To work on 26 December would make railway employees no different to anyone working in hospitals, restaurants, other forms of public transport (in London both buses and Tubes run on the 26th), high street stores and, lest we forget, the railway engineers that are carrying out all the repair and upgrading works that, apparently, cannot be done at any other time. 

We need to stop swallowing this particular excuse. Because if the rest of Europe can make their railways function on Boxing Day and, presumably, still carry out infrastructure works, then we can too. Anyway, the preponderance of works that overrun until January imply that running trains over tracks, rather than repairing them, on one more day of the holidays probably won’t make the inevitable delays much worse than they already are. 

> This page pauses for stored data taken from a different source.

-- pv_equiv track=rewrite | github.com/mingkaid/rl-prompt | sql/data_utils.py | collect_unique_examples_from_examples
-- ===== SOURCE A (Python) =====
-- from collections import defaultdict
-- from typing import Any, List, Dict, Tuple, Callable, Optional
--
-- def collect_unique_examples_from_examples(
--         examples: List[Tuple[str, str]],
-- ) -> Tuple[List[Tuple[str, str]],
--            Dict[str, List[str]]]:
--
--     unique_dict = defaultdict(list)
--     unique_examples = []
--
--     for source, target in examples:
--         unique_dict[source].append(target)
--
--     for source, targets in unique_dict.items():
--         # Just use one of the targets as a placeholder
--         unique_examples.append((source, targets[0]))
--
--     return unique_examples, unique_dict
-- ===== SOURCE B (Python) =====
-- from collections import defaultdict
-- from typing import List, Dict, Tuple
--
--
-- def collect_unique_examples_from_examples(
--         examples: List[Tuple[str, str]],
-- ) -> Tuple[List[Tuple[str, str]],
--            Dict[str, List[str]]]:
--     # Single pass: record the first (source, target) pair the moment a new
--     # source appears, while grouping all targets per source.
--     unique_dict = defaultdict(list)
--     unique_examples = []
--     for source, target in examples:
--         if source not in unique_dict:
--             unique_examples.append((source, target))
--         unique_dict[source].append(target)
--     return unique_examples, unique_dict
-- ===== Notes on version B (the rewrite author's own statement) =====
-- stated objective: simpler
-- what changed: Fused A's two passes (group all targets, then re-scan the dict for placeholders) into one pass that emits the (source, first target) pair the moment a new source is seen.
import Mathlib
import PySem

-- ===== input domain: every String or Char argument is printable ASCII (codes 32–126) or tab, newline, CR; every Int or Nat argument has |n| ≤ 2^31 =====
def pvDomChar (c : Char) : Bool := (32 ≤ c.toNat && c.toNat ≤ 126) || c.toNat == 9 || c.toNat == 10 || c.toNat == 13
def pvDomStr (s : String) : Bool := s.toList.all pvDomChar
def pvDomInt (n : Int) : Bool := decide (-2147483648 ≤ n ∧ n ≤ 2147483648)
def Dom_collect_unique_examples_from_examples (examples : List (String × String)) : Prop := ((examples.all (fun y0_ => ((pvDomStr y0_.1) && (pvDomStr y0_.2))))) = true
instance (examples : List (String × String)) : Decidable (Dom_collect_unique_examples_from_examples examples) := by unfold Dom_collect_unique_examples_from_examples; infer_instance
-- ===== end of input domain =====

-- B fuses A's two passes into one (emit the placeholder when a source is first seen); objective: simpler.

-- ===== PORT A =====
-- pass 1: unique_dict[source].append(target) for every pair
-- pass 2: unique_examples.append((source, targets[0])) over the dict's items
--   (targets[0] never raises here: every stored list is nonempty, so '.getD ""' is never consulted)
def collect_unique_examples_from_examples (examples : List (String × String)) : (List (String × String)) × (List (String × List String)) :=
  let unique_dict : PySem.Dict String (List String) :=
    examples.foldl (fun d p => d.modify p.1 [] (fun ts => ts ++ [p.2])) PySem.Dict.empty
  let unique_examples : List (String × String) :=
    unique_dict.items.foldl (fun acc p => acc ++ [(p.1, (PySem.List.pyGet? p.2 0).getD "")]) []
  (unique_examples, unique_dict.items)

-- ===== PORT B =====
def collect_unique_examples_from_examples_alt (examples : List (String × String)) : (List (String × String)) × (List (String × List String)) :=
  let st :=
    examples.foldl
      (fun (st : List (String × String) × PySem.Dict String (List String)) p =>
        let ue := if st.2.contains p.1 then st.1 else st.1 ++ [(p.1, p.2)]
        (ue, st.2.modify p.1 [] (fun ts => ts ++ [p.2])))
      ([], PySem.Dict.empty)
  (st.1, st.2.items)

-- ===== PRECONDITION & SPEC =====
def Spec_collect_unique_examples_from_examples (examples : List (String × String)) (out : (List (String × String)) × (List (String × List String))) : Prop := out = collect_unique_examples_from_examples_alt examples
instance (examples : List (String × String)) (out : (List (String × String)) × (List (String × List String))) : Decidable (Spec_collect_unique_examples_from_examples examples out) := by unfold Spec_collect_unique_examples_from_examples; infer_instance

-- ===== CLAIM (what is proved, stated in full; the proofs are below) =====
def Claim_equal_collect_unique_examples_from_examples : Prop := ∀ (examples : List (String × String)), Dom_collect_unique_examples_from_examples examples → Spec_collect_unique_examples_from_examples examples (collect_unique_examples_from_examples examples)

-- ===== LEMMAS AND PROOFS =====

-- the placeholder taken from a group (first target of a nonempty target list)
def pvPh (p : String × List String) : String × String := (p.1, (PySem.List.pyGet? p.2 0).getD "")

lemma pvPh_append (s t : String) (v : List String) (hv : v ≠ []) :
    pvPh (s, v ++ [t]) = (s, (PySem.List.pyGet? v 0).getD "") := by
  cases v with
  | nil => exact absurd rfl hv
  | cons a l =>
    simp [pvPh, PySem.List.pyGet?, PySem.List.pyIdx?,
      show (0:Int) ≤ (l.length : Int) + 1 by positivity]

-- with nodup keys, the first match get? finds is any member with that key
lemma get?_of_mem_nodup (items : List (String × List String)) (p : String × List String)
    (hnd : (items.map (·.1)).Nodup) (hp : p ∈ items) :
    (PySem.Dict.mk items).get? p.1 = some p.2 := by
  induction items with
  | nil => cases hp
  | cons q rest ih =>
    rcases List.mem_cons.mp hp with h | h
    · subst h; simp [PySem.Dict.get?, List.find?]
    · simp only [List.map_cons, List.nodup_cons] at hnd
      have hne : ¬ (q.1 == p.1) = true := by
        intro hb
        exact hnd.1 (by rw [eq_of_beq hb]; exact List.mem_map.mpr ⟨p, h, rfl⟩)
      have := ih hnd.2 h
      simpa [PySem.Dict.get?, List.find?, hne] using this

-- one step of A's grouping loop preserves: nonempty values, nodup keys, and ue = items.map pvPh,
-- and updates ue exactly as B's fused step does
lemma step_inv (d : PySem.Dict String (List String)) (s t : String)
    (hne : ∀ p ∈ d.items, p.2 ≠ []) (hnd : (d.items.map (·.1)).Nodup) :
    (∀ p ∈ (d.modify s [] (fun ts => ts ++ [t])).items, p.2 ≠ []) ∧
    ((d.modify s [] (fun ts => ts ++ [t])).items.map (·.1)).Nodup ∧
    (d.modify s [] (fun ts => ts ++ [t])).items.map pvPh =
      (if d.contains s then d.items.map pvPh else d.items.map pvPh ++ [(s, t)]) := by
  by_cases hc : d.contains s = true
  · -- key present: items are rewritten in place
    obtain ⟨p0, hp0, hk⟩ : ∃ p ∈ d.items, (p.1 == s) = true := by
      simpa [PySem.Dict.contains, List.any_eq_true] using hc
    have hk' : p0.1 = s := eq_of_beq hk
    have hget : d.get? s = some p0.2 := by
      have := get?_of_mem_nodup d.items p0 hnd hp0; rwa [hk'] at this
    have hitems : (d.modify s [] (fun ts => ts ++ [t])).items =
        d.items.map (fun p => if (p.1 == s) = true then (s, p0.2 ++ [t]) else p) := by
      simp [PySem.Dict.modify, PySem.Dict.insert, hc, PySem.Dict.getD, hget]
    refine ⟨?_, ?_, ?_⟩
    · intro p hp
      rw [hitems] at hp
      obtain ⟨q, hq, hqe⟩ := List.mem_map.mp hp
      by_cases h : (q.1 == s) = true
      · simp [h] at hqe; simp [← hqe]
      · simp [h] at hqe; exact hqe ▸ hne q hq
    · rw [hitems]
      have heq : (d.items.map (fun p => if (p.1 == s) = true then (s, p0.2 ++ [t]) else p)).map (·.1)
          = d.items.map (·.1) := by
        rw [List.map_map]
        apply List.map_congr_left
        intro q _
        by_cases h : (q.1 == s) = true
        · simp [Function.comp, eq_of_beq h]
        · simp [Function.comp, h]
      rw [heq]; exact hnd
    · rw [hitems, if_pos hc, List.map_map]
      apply List.map_congr_left
      intro q hq
      by_cases h : (q.1 == s) = true
      · have hq1 : q.1 = s := eq_of_beq h
        have : q.2 = p0.2 := by
          have := get?_of_mem_nodup d.items q hnd hq
          rw [hq1, hget] at this; exact (Option.some.injEq _ _ ▸ this).symm
        simp only [Function.comp, h, if_pos]
        rw [pvPh_append s t p0.2 (hne p0 hp0), ← this, ← hq1]; rfl
      · simp [Function.comp, h]
  · -- new key: appended at the end, with value [t]
    have hc' : ∀ p ∈ d.items, ¬ (p.1 == s) = true := by
      intro p hp hb
      exact hc (by simp only [PySem.Dict.contains, List.any_eq_true]; exact ⟨p, hp, hb⟩)
    have hget : d.get? s = none := by
      simp only [PySem.Dict.get?, Option.map_eq_none_iff, List.find?_eq_none]
      intro p hp; exact hc' p hp
    have hitems : (d.modify s [] (fun ts => ts ++ [t])).items = d.items ++ [(s, [t])] := by
      simp [PySem.Dict.modify, PySem.Dict.insert, hc, PySem.Dict.getD, hget]
    refine ⟨?_, ?_, ?_⟩
    · intro p hp; rw [hitems] at hp
      rcases List.mem_append.mp hp with h | h
      · exact hne p h
      · simp at h; simp [h]
    · rw [hitems]
      simp only [List.map_append, List.map_cons, List.map_nil]
      rw [List.nodup_append]
      refine ⟨hnd, List.nodup_singleton s, ?_⟩
      intro x hx y hy
      obtain ⟨q, hq, hqe⟩ := List.mem_map.mp hx
      rw [List.mem_singleton] at hy
      subst hy
      intro hxy
      have hq1 : q.1 = y := by rw [← hxy]; simpa using hqe
      exact hc' q hq (by simp [hq1])
    · rw [hitems, if_neg hc]
      simp [pvPh, PySem.List.pyGet?, PySem.List.pyIdx?]

-- the fused loop computes (items.map pvPh, final dict) from any state satisfying the invariant
lemma loop_eq (examples : List (String × String)) :
    ∀ (d : PySem.Dict String (List String)),
      (∀ p ∈ d.items, p.2 ≠ []) → ((d.items.map (·.1)).Nodup) →
      examples.foldl
        (fun (st : List (String × String) × PySem.Dict String (List String)) p =>
          let ue := if st.2.contains p.1 then st.1 else st.1 ++ [(p.1, p.2)]
          (ue, st.2.modify p.1 [] (fun ts => ts ++ [p.2])))
        (d.items.map pvPh, d)
      = (((examples.foldl (fun d p => d.modify p.1 [] (fun ts => ts ++ [p.2])) d).items).map pvPh,
          examples.foldl (fun d p => d.modify p.1 [] (fun ts => ts ++ [p.2])) d) := by
  induction examples with
  | nil => intro d _ _; simp
  | cons p rest ih =>
    intro d hne hnd
    obtain ⟨h1, h2, h3⟩ := step_inv d p.1 p.2 hne hnd
    simp only [List.foldl_cons]
    rw [show (if d.contains p.1 then d.items.map pvPh else d.items.map pvPh ++ [(p.1, p.2)])
        = (d.modify p.1 [] (fun ts => ts ++ [p.2])).items.map pvPh from h3.symm]
    exact ih _ h1 h2

-- ===== VERDICT (by name: the statement is the Claim_ definition above) =====
theorem collect_unique_examples_from_examples_spec : Claim_equal_collect_unique_examples_from_examples := by
  intro examples _
  unfold Spec_collect_unique_examples_from_examples
  have h := loop_eq examples PySem.Dict.empty (by intro p hp; cases hp) (by simp [PySem.Dict.empty])
  simp only [PySem.Dict.empty, List.map_nil] at h
  simp only [collect_unique_examples_from_examples, collect_unique_examples_from_examples_alt,
    PySem.Dict.empty]
  rw [h]
  congr 1
  rw [PySem.List.foldl_append_singleton_eq_map]
  rfl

Half a century ago, one of the reasons put forward by British Rail for many of the remaining Boxing Day trains being taken out of service was that there weren’t enough people using them. Ludicrously, this is an argument still sometimes deployed now, despite modern Britain on the day after Christmas having long ceased to be a land of quiet parlour games followed by an ITV James Bond movie and leftover sprouts. 

When modest railway services have been reintroduced, demand instantly follows. Liverpool (hardly a city noted as having a history of resistance to strong unionisation) has in recent years run a limited local service on Boxing Day, and there are trains to a couple of the capital’s airports too. Merseyrail is continuing its ‘experimental’ Boxing Day service this year, as are the Stansted and Heathrow Express services, suggesting that if you run trains, people will use them. 

But the above are exceptionally rare outliers. When it comes to something approaching a nationwide service on Boxing Day, it seems nobody wants to be the first to break the spell about allowing people to travel on a day when pretty much the entire nation wants to get out of the house.

It’s a damning testament to how we are governed by those who admire progress, provided it doesn’t actually require anyone to change anything. Until that attitude is obviated, my Boxing Day temper will remain heated while the rails, as always, will lie as cold as another unwanted turkey sandwich.